Wednesday, August 9, 2017

The Prints


The Stuyvesant Pear Tree (lithograph, 1861)
(New-York Historical Society)

In 1867 an old pear tree, planted 200 years earlier by a Dutch settler on a Manhattan street corner, met its demise. The tree had been decaying for some time but a collision between two carriages killed it with one blow. More than a few New Yorkers grieved. The loss of the tree became yet another reminder that vestiges of the nation’s Colonial Era were slipping away.  

The most valuable image of the Stuyvesant tree, a lithograph, had been created for the 1861 edition of a long, boring book called the Manual of the Corporation for the City of New York. These manuals contained statistics, rules, minutes, and endless lists of city officials and buildings, livened slightly with maps and pictures. A clerk named Valentine published the books annually between 1842 and 1866.

About 50 years after the last volume was issued, a Scottish immigrant, Henry Collins Brown, decided to revive the Valentine’s Manuals, as they were known. He would change the formula with lots of color illustrations and folklore.
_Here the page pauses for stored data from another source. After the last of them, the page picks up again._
-- pv_equiv track=rewrite | github.com/Shp2152/Puzzles | canudigitv1/build_clause_graph_report.py | build_word_hubs
-- ===== SOURCE A (Python) =====
-- from collections import Counter, defaultdict
--
-- def build_word_hubs(nodes):
--     counter = Counter()
--     carriers = defaultdict(list)
--     for core, node in nodes.items():
--         for word in node["word_set"]:
--             counter[word] += 1
--             carriers[word].append(core)
--     return counter, carriers
-- ===== SOURCE B (Python) =====
-- from collections import Counter, defaultdict
--
-- def build_word_hubs(nodes):
--     pairs = [(w, core) for core, node in nodes.items() for w in node["word_set"]]
--     order = dict.fromkeys(w for w, _ in pairs)
--     carriers = defaultdict(list, {w: [c for x, c in pairs if x == w] for w in order})
--     counter = Counter({w: len(cs) for w, cs in carriers.items()})
--     return counter, carriers
-- ===== Notes on version B (the rewrite author's own statement) =====
-- stated objective: alternative
-- what changed: B flattens nodes into a (word, core) pair list, computes the distinct words via dict.fromkeys, builds each carrier list by filtering the pair list per distinct word, and derives the counter from the carriers' lengths, instead of A's single interleaved loop that maintains the counter and carriers maps incrementally.
import Mathlib
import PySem

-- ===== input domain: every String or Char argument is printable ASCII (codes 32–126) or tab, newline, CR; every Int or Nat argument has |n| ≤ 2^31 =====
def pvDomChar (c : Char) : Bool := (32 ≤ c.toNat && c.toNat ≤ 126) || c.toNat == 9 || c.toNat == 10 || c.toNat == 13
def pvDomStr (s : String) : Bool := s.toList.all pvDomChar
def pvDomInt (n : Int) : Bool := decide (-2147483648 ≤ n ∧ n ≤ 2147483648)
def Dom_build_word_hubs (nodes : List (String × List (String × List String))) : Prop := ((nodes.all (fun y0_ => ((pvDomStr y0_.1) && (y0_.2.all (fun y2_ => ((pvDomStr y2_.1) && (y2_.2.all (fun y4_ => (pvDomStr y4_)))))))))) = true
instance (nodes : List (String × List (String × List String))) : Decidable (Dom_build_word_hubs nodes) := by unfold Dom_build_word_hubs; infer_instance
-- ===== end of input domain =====

-- B flattens the nodes into a (word, core) pair list first, then groups by each distinct word
-- with a filter pass and derives the counter from the group lengths, instead of A's single
-- interleaved loop maintaining two maps (objective: alternative). Return-value equivalence only.

-- ===== PORT A =====
-- counter = Counter(); carriers = defaultdict(list)
-- for core, node in nodes.items():
--     for word in node["word_set"]:           -- node["word_set"]: first-match lookup; Pre_ guarantees the key exists,
--         counter[word] += 1                  --   so getD "word_set" [] is exact there (Python raises KeyError otherwise)
--         carriers[word].append(core)
def build_word_hubs (nodes : List (String × List (String × List String))) :
    (List (String × Int)) × (List (String × List String)) :=
  let st :=
    nodes.foldl
      (fun (st : PySem.Dict String Int × PySem.Dict String (List String)) p =>
        ((PySem.Dict.mk p.2).getD "word_set" []).foldl
          (fun st w => (st.1.modify w 0 (· + 1), st.2.modify w [] (· ++ [p.1]))) st)
      (PySem.Dict.empty, PySem.Dict.empty)
  (st.1.items, st.2.items)

-- ===== PORT B =====
-- pairs = [(w, core) for core, node in nodes.items() for w in node["word_set"]]
-- order = dict.fromkeys(w for w, _ in pairs)                  -- PySem.List.dedup = dict.fromkeys order
-- carriers = defaultdict(list, {w: [c for x, c in pairs if x == w] for w in order})
-- counter = Counter({w: len(cs) for w, cs in carriers.items()})
def build_word_hubs_alt (nodes : List (String × List (String × List String))) :
    (List (String × Int)) × (List (String × List String)) :=
  let pairs := nodes.flatMap (fun p => ((PySem.Dict.mk p.2).getD "word_set" []).map (fun w => (w, p.1)))
  let order := PySem.List.dedup (pairs.map Prod.fst)
  let carriers := order.map (fun w => (w, (pairs.filter (fun q => q.1 == w)).map Prod.snd))
  let counter := carriers.map (fun q => (q.1, (q.2.length : Int)))
  (counter, carriers)

-- ===== PRECONDITION & SPEC =====
-- Pre_ excludes (a) nodes whose assoc list lacks a "word_set" key, on which A (and B) raise
-- KeyError, and (b) association lists with duplicate outer cores or duplicate inner node keys,
-- whose reading as a Python dict (first-vs-last occurrence) is ambiguous.
def Pre_build_word_hubs (nodes : List (String × List (String × List String))) : Prop :=
  (nodes.map Prod.fst).Nodup ∧
    ∀ p ∈ nodes, (p.2.map Prod.fst).Nodup ∧ "word_set" ∈ p.2.map Prod.fst
instance (nodes : List (String × List (String × List String))) : Decidable (Pre_build_word_hubs nodes) := by unfold Pre_build_word_hubs; infer_instance
def pvWitness_build_word_hubs : (List (String × List (String × List String))) :=
  [("a", [("word_set", ["w", "v"])]), ("b", [("word_set", ["w"])])]
def Spec_build_word_hubs (nodes : List (String × List (String × List String))) (out : (List (String × Int)) × (List (String × List String))) : Prop := out = build_word_hubs_alt nodes
instance (nodes : List (String × List (String × List String))) (out : (List (String × Int)) × (List (String × List String))) : Decidable (Spec_build_word_hubs nodes out) := by unfold Spec_build_word_hubs; infer_instance

-- ===== CLAIM (what is proved, stated in full; the proofs are below) =====
def Claim_equal_build_word_hubs : Prop := ∀ (nodes : List (String × List (String × List String))), Dom_build_word_hubs nodes → Pre_build_word_hubs nodes → Spec_build_word_hubs nodes (build_word_hubs nodes)

-- ===== LEMMAS AND PROOFS =====

-- A's nested loop over nodes/words is the fold of its two-map step over B's flattened pair list
theorem pv_flat (nodes : List (String × List (String × List String)))
    (st : PySem.Dict String Int × PySem.Dict String (List String)) :
    nodes.foldl
        (fun (st : PySem.Dict String Int × PySem.Dict String (List String)) p =>
          ((PySem.Dict.mk p.2).getD "word_set" []).foldl
            (fun st w => (st.1.modify w 0 (· + 1), st.2.modify w [] (· ++ [p.1]))) st) st
      = (nodes.flatMap (fun p => ((PySem.Dict.mk p.2).getD "word_set" []).map (fun w => (w, p.1)))).foldl
          (fun st q => (st.1.modify q.1 0 (· + 1), st.2.modify q.1 [] (· ++ [q.2]))) st := by
  rw [List.foldl_flatMap]
  simp only [List.foldl_map]

-- the carriers fold over the pair list is the filter-based group-by over the distinct words
theorem pv_items (ps : List (String × String)) :
    (ps.foldl (fun (d : PySem.Dict String (List String)) q => d.modify q.1 [] (· ++ [q.2]))
        PySem.Dict.empty).items
      = (PySem.List.dedup (ps.map Prod.fst)).map
          (fun w => (w, (ps.filter (fun q => q.1 == w)).map Prod.snd)) := by
  have hnd : (ps.foldl (fun (d : PySem.Dict String (List String)) q => d.modify q.1 [] (· ++ [q.2]))
      PySem.Dict.empty).keys.Nodup :=
    PySem.Dict.nodup_keys_foldl_modify_key ps Prod.fst [] (fun _ q => (· ++ [q.2]))
      PySem.Dict.empty (by simp)
  rw [PySem.Dict.items_eq_map_keys _ hnd []]
  have hk := PySem.Dict.keys_foldl_modify_key ps Prod.fst [] (fun _ q => (· ++ [q.2]))
      PySem.Dict.empty
  rw [hk]
  have hupd : PySem.Set.update (PySem.Dict.empty : PySem.Dict String (List String)).keys
      (ps.map Prod.fst) = PySem.List.dedup (ps.map Prod.fst) := by
    simp only [pysem, PySem.Set.update, PySem.Dict.keys_empty, PySem.Set.ofList,
      List.foldl_map]
  rw [hupd]
  refine List.map_congr_left (fun w _ => ?_)
  rw [PySem.Dict.getD_foldl_modify_append]
  simp

-- ===== VERDICT (by name: the statement is the Claim_ definition above) =====
theorem build_word_hubs_spec : Claim_equal_build_word_hubs := by
  intro nodes _ _
  simp only [Spec_build_word_hubs, build_word_hubs, build_word_hubs_alt, pv_flat]
  generalize (nodes.flatMap (fun p => ((PySem.Dict.mk p.2).getD "word_set" []).map (fun w => (w, p.1)))) = ps
  rw [PySem.List.foldl_prod_mk
    (fun (d : PySem.Dict String Int) (q : String × String) => d.modify q.1 0 (· + 1))
    (fun (d : PySem.Dict String (List String)) (q : String × String) => d.modify q.1 [] (· ++ [q.2]))
    ps PySem.Dict.empty PySem.Dict.empty]
  refine Prod.ext ?_ ?_
  · -- counter component
    have hc : ps.foldl
        (fun (d : PySem.Dict String Int) q => d.modify q.1 0 (· + 1)) PySem.Dict.empty
        = PySem.Dict.counter (ps.map Prod.fst) := by
      rw [PySem.Dict.counter_eq_foldl, List.foldl_map]
    rw [hc, PySem.Dict.items_counter, pv_items]
    rw [List.map_map]
    refine List.map_congr_left (fun w _ => ?_)
    simp [List.count, List.countP_eq_length_filter, List.filter_map, Function.comp]
    exact congrArg List.length (List.filter_congr (fun q _ => rfl))
  · exact pv_items _
-- pv_equiv track=rewrite | github.com/nikilvishnu97/python_comp | distance_betwen_duplicates.py | distance_between_duplicates
-- ===== SOURCE A (Python) =====
-- def distance_between_duplicates(arr):
--     visited_map={}
--     final_arr = []
--     for index,ele in enumerate(arr):
--         if ele not in visited_map:
--             visited_map[ele]=index
--         else:
--             final_arr.append(index-visited_map[ele])
--     return max(final_arr)
-- ===== SOURCE B (Python) =====
-- def distance_between_duplicates(arr):
--     # Brute force without any hash map: for each position k, if its value occurs
--     # again later, record the distance from k to the LAST such occurrence
--     # (found by scanning the reversed suffix); return the max of those distances.
--     gaps = []
--     for k in range(len(arr)):
--         tail = arr[k + 1:]
--         if arr[k] in tail:
--             gaps.append(len(tail) - tail[::-1].index(arr[k]))
--     return max(gaps)
-- ===== Notes on version B (the rewrite author's own statement) =====
-- stated objective: alternative
-- what changed: A makes one hash-map pass emitting a gap (index minus remembered first index) per repeated occurrence; B uses no map at all: for every position whose value reappears later it scans the reversed suffix to find the LAST later occurrence and records that distance, then takes the max.
import Mathlib
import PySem
theorem tmp_nospace : ∀ c ∈ pvTmp, c ≠ ' ' := by
  have := tmp_nospace_all
  rw [List.all_eq_true] at this
  intro c hc
  simpa using this c hc
set_option maxRecDepth 8192 in
theorem tmp_brace : ∀ k, k < 38 → 1 ≤ k → pvTmp[k]? ≠ some '{' := by decide
set_option maxRecDepth 8192 in
theorem tmp_head : pvTmp = '{' :: pvTmp.tail := by decide
set_option maxRecDepth 8192 in
theorem tmp_tail_len : pvTmp.tail.length = 37 := by decide

theorem infix_cons_of (a : Char) {l t : List Char} (h : l <:+: t) : l <:+: a :: t :=
  h.trans (List.suffix_cons a t).isInfix

theorem tmp_split (X : List Char) : pvTmp ++ X = '{' :: (pvTmp.tail ++ X) := rfl

-- a (shifted) tail of the sentinel is a prefix of the sentinel-expanded string only
-- where it is a prefix of the original string
theorem tmp_shift_prefix : ∀ s : List Char, ∀ k, 1 ≤ k →
    pvTmp.drop k <+: repS2 pvTmp s → pvTmp.drop k <+: s := by
  intro s
  induction s using repS2.induct with
  | case1 => intro k hk h; rw [repS2] at h; exact h
  | case2 c => intro k hk h; rw [repS2] at h; exact h
  | case3 a b r hab ih =>
      intro k hk h
      obtain ⟨ha, hb⟩ := hab; subst ha; subst hb
      rcases Nat.lt_or_ge k 38 with h38 | h38
      · exfalso
        have hlt : k < pvTmp.length := by rw [tmp_len]; exact h38
        rw [repS2, if_pos ⟨rfl, rfl⟩] at h
        rw [List.drop_eq_getElem_cons hlt, tmp_split, List.cons_prefix_cons] at h
        exact tmp_brace k h38 hk (by rw [List.getElem?_eq_getElem hlt, h.1])
      · have : pvTmp.drop k = [] := by
          apply List.drop_eq_nil_of_le; rw [tmp_len]; exact h38
        rw [this]; exact List.nil_prefix
  | case4 a b r hab ih =>
      intro k hk h
      rcases Nat.lt_or_ge k 38 with h38 | h38
      · have hlt : k < pvTmp.length := by rw [tmp_len]; exact h38
        rw [repS2, if_neg hab] at h
        rw [List.drop_eq_getElem_cons hlt, List.cons_prefix_cons] at h
        have h2 := ih (k+1) (by omega) h.2
        rw [List.drop_eq_getElem_cons hlt, List.cons_prefix_cons]
        exact ⟨h.1, h2⟩
      · have : pvTmp.drop k = [] := by
          apply List.drop_eq_nil_of_le; rw [tmp_len]; exact h38
        rw [this]; exact List.nil_prefix

theorem tmp_roundtrip : ∀ s : List Char, ¬ (pvTmp <:+: s) →
    crep pvTmp [' '] (repS2 pvTmp s) = repS2 [' '] s := by
  intro s
  induction s using repS2.induct with
  | case1 => intro _; rw [repS2, crep, repS2]
  | case2 c =>
      intro _
      rw [repS2, crep, if_neg (by
        intro hp
        have := (List.isPrefixOf_iff_prefix.mp hp).length_le
        rw [tmp_len] at this; simp at this)]
      rw [show crep pvTmp [' '] [] = [] from by rw [crep], repS2]
  | case3 a b r hab ih =>
      intro hni
      obtain ⟨ha, hb⟩ := hab; subst ha; subst hb
      have hnir : ¬ (pvTmp <:+: r) := fun h => hni (infix_cons_of _ (infix_cons_of _ h))
      rw [repS2, if_pos ⟨rfl, rfl⟩, tmp_split, crep, if_pos (by
        rw [List.isPrefixOf_iff_prefix, ← tmp_split]
        exact List.prefix_append _ _)]
      rw [tmp_len]
      rw [show List.drop (38 - 1) (pvTmp.tail ++ repS2 pvTmp r) = repS2 pvTmp r from by
        rw [show (38 - 1 : Nat) = pvTmp.tail.length from by rw [tmp_tail_len]]
        exact List.drop_left]
      rw [ih hnir]
      rw [show repS2 [' '] (' ' :: ' ' :: r) = [' '] ++ repS2 [' '] r from by
        rw [repS2, if_pos ⟨rfl, rfl⟩]]
  | case4 a b r hab ih =>
      intro hni
      rw [repS2, if_neg hab]
      have hnibr : ¬ (pvTmp <:+: (b :: r)) := fun h => hni (infix_cons_of _ h)
      rw [crep, if_neg (by
        intro hp
        rw [List.isPrefixOf_iff_prefix] at hp
        rw [show pvTmp = '{' :: pvTmp.tail from tmp_head] at hp
        rw [List.cons_prefix_cons] at hp
        obtain ⟨ha, hp⟩ := hp
        rw [show pvTmp.tail = pvTmp.drop 1 from by rw [List.drop_one]] at hp
        have h2 := tmp_shift_prefix (b :: r) 1 (by omega) hp
        apply hni
        apply List.IsPrefix.isInfix
        rw [show pvTmp = '{' :: pvTmp.tail from tmp_head, List.cons_prefix_cons]
        exact ⟨ha, by rw [show pvTmp.tail = pvTmp.drop 1 from by rw [List.drop_one]]; exact h2⟩)]
      rw [ih hnibr]
      rw [show repS2 [' '] (a :: b :: r) = a :: repS2 [' '] (b :: r) from by
        rw [repS2, if_neg hab]]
He thought he saw an opening: while guidebooks and memoirs of Old New York were readily available, few combined information with local history in an entertaining way.

Between 1916 and 1928, Brown produced eight new manuals. Alas, while the New York Times took notice, the books did not sell.  Yet his endeavor remains interesting for just one reason: The Prints. These were copperplate engravings and lithographs of the city dating back well over 150 years. 

At the time of World War I, most of these “views” belonged to libraries and collectors. Brown scrambled, pleaded, and occasionally dissembled to gain permission to reproduce the images in his manuals.  In order to copy the lithograph of the pear tree, for example, Brown had to beg the librarian of the New-York Historical Society, which owned the original.

Currier & Ives hand-colored lithograph, Central Park in Winter
circa 1873

 (Metropolitan Museum of Art)

Making things worse for Brown, the prints started to surge in value during the late nineteenth century, so they became even less accessible. This is what happened:

In the 1890s, a greater appreciation of American traditions, lore, and art emerged among the general public. Some historians believe it originated at the 1876 Centennial Exposition in Philadelphia, where millions of Americans visited an old New England farmhouse and viewed American art and furnishings.

The antiques business evolved quickly. Cabinetmakers who were experienced in fixing older pieces leaped to become dealers. And some of those dealers began to comb the New England countryside, knocking on the doors of farmhouses, occasionally under false pretenses, hoping to be invited in, buying many a rare item for a song.

Inevitably, the Americana obsession encompassed The Prints. The market became highly competitive. Among the most important collectors, the blue-blooded Isaac Newton Phelps Stokes occasionally bumped heads with Henry Collins Brown as the latter sought permission to use various images.

Phelps Stokes, who had an epiphany about early American prints while dining at the home of a friend, once wrote:

Can there be anyone so callous, and so lacking in romance, as not to feel a thrill of emotion before such contemporary pictures as Paul Revere’s Landing of the British Troops at Boston in 1768, the inauguration of Washington in the loggia of the old Federal Hall, or the engagement between the Merrimac and the Monitor? 

As interest surged, one saw these headlines more often: 

PRINT BRINGS $1,450
RARE OLD PRINTS SOLD
 RARE OLD PRINTS ARE BRINGING FANCY PRICES
A COLLECTION OF CURRIER & IVES PRINTS TO BE SOLD BY AUCTION THURSDAY EVENING
PRINT COLLECTION SOLD

While many collections were sold, others were donated. For example, Phelps Stokes gave his collection to the New York Public Library during the 1920s. Several other major collections were given to museums around this time.*  

Originally, the New York market for prints was centered in downtown Manhattan. The first print dealers were booksellers who opened shops after the Civil War in the area near City Hall.  They also sold newspapers and stationery.

Over time, some dealers shifted from books to prints. Such was the case with Joseph Sabin, an English immigrant who arrived in 1848. He became a widely recognized expert in rare books and prints.      

In 1912, the New York Times noted:

Since a few men started gathering old maps and views, over forty years ago, the number of collectors has rapidly increased, and things that could be found in the old shops twenty-five years ago or so for $5 or $10 are now quoted in the hundreds. 

Today, the prints march on.  

In John Singer Sargent's 1897 portrait,
I.N. Phelps Stokes stands behind his wife Edith.
(Metropolitan Museum of Art)

*The Pennsylvania Historical Society and the Chicago Historical Society, among historical organizations in American cities, also acquired print collections that tended to be localized.

https://www.throughthehourglass.com/2017/08/the-prints.html

1 comment:

  1. "Isaac Newton Phelps-Stokes" That name alone is worth the price of admission.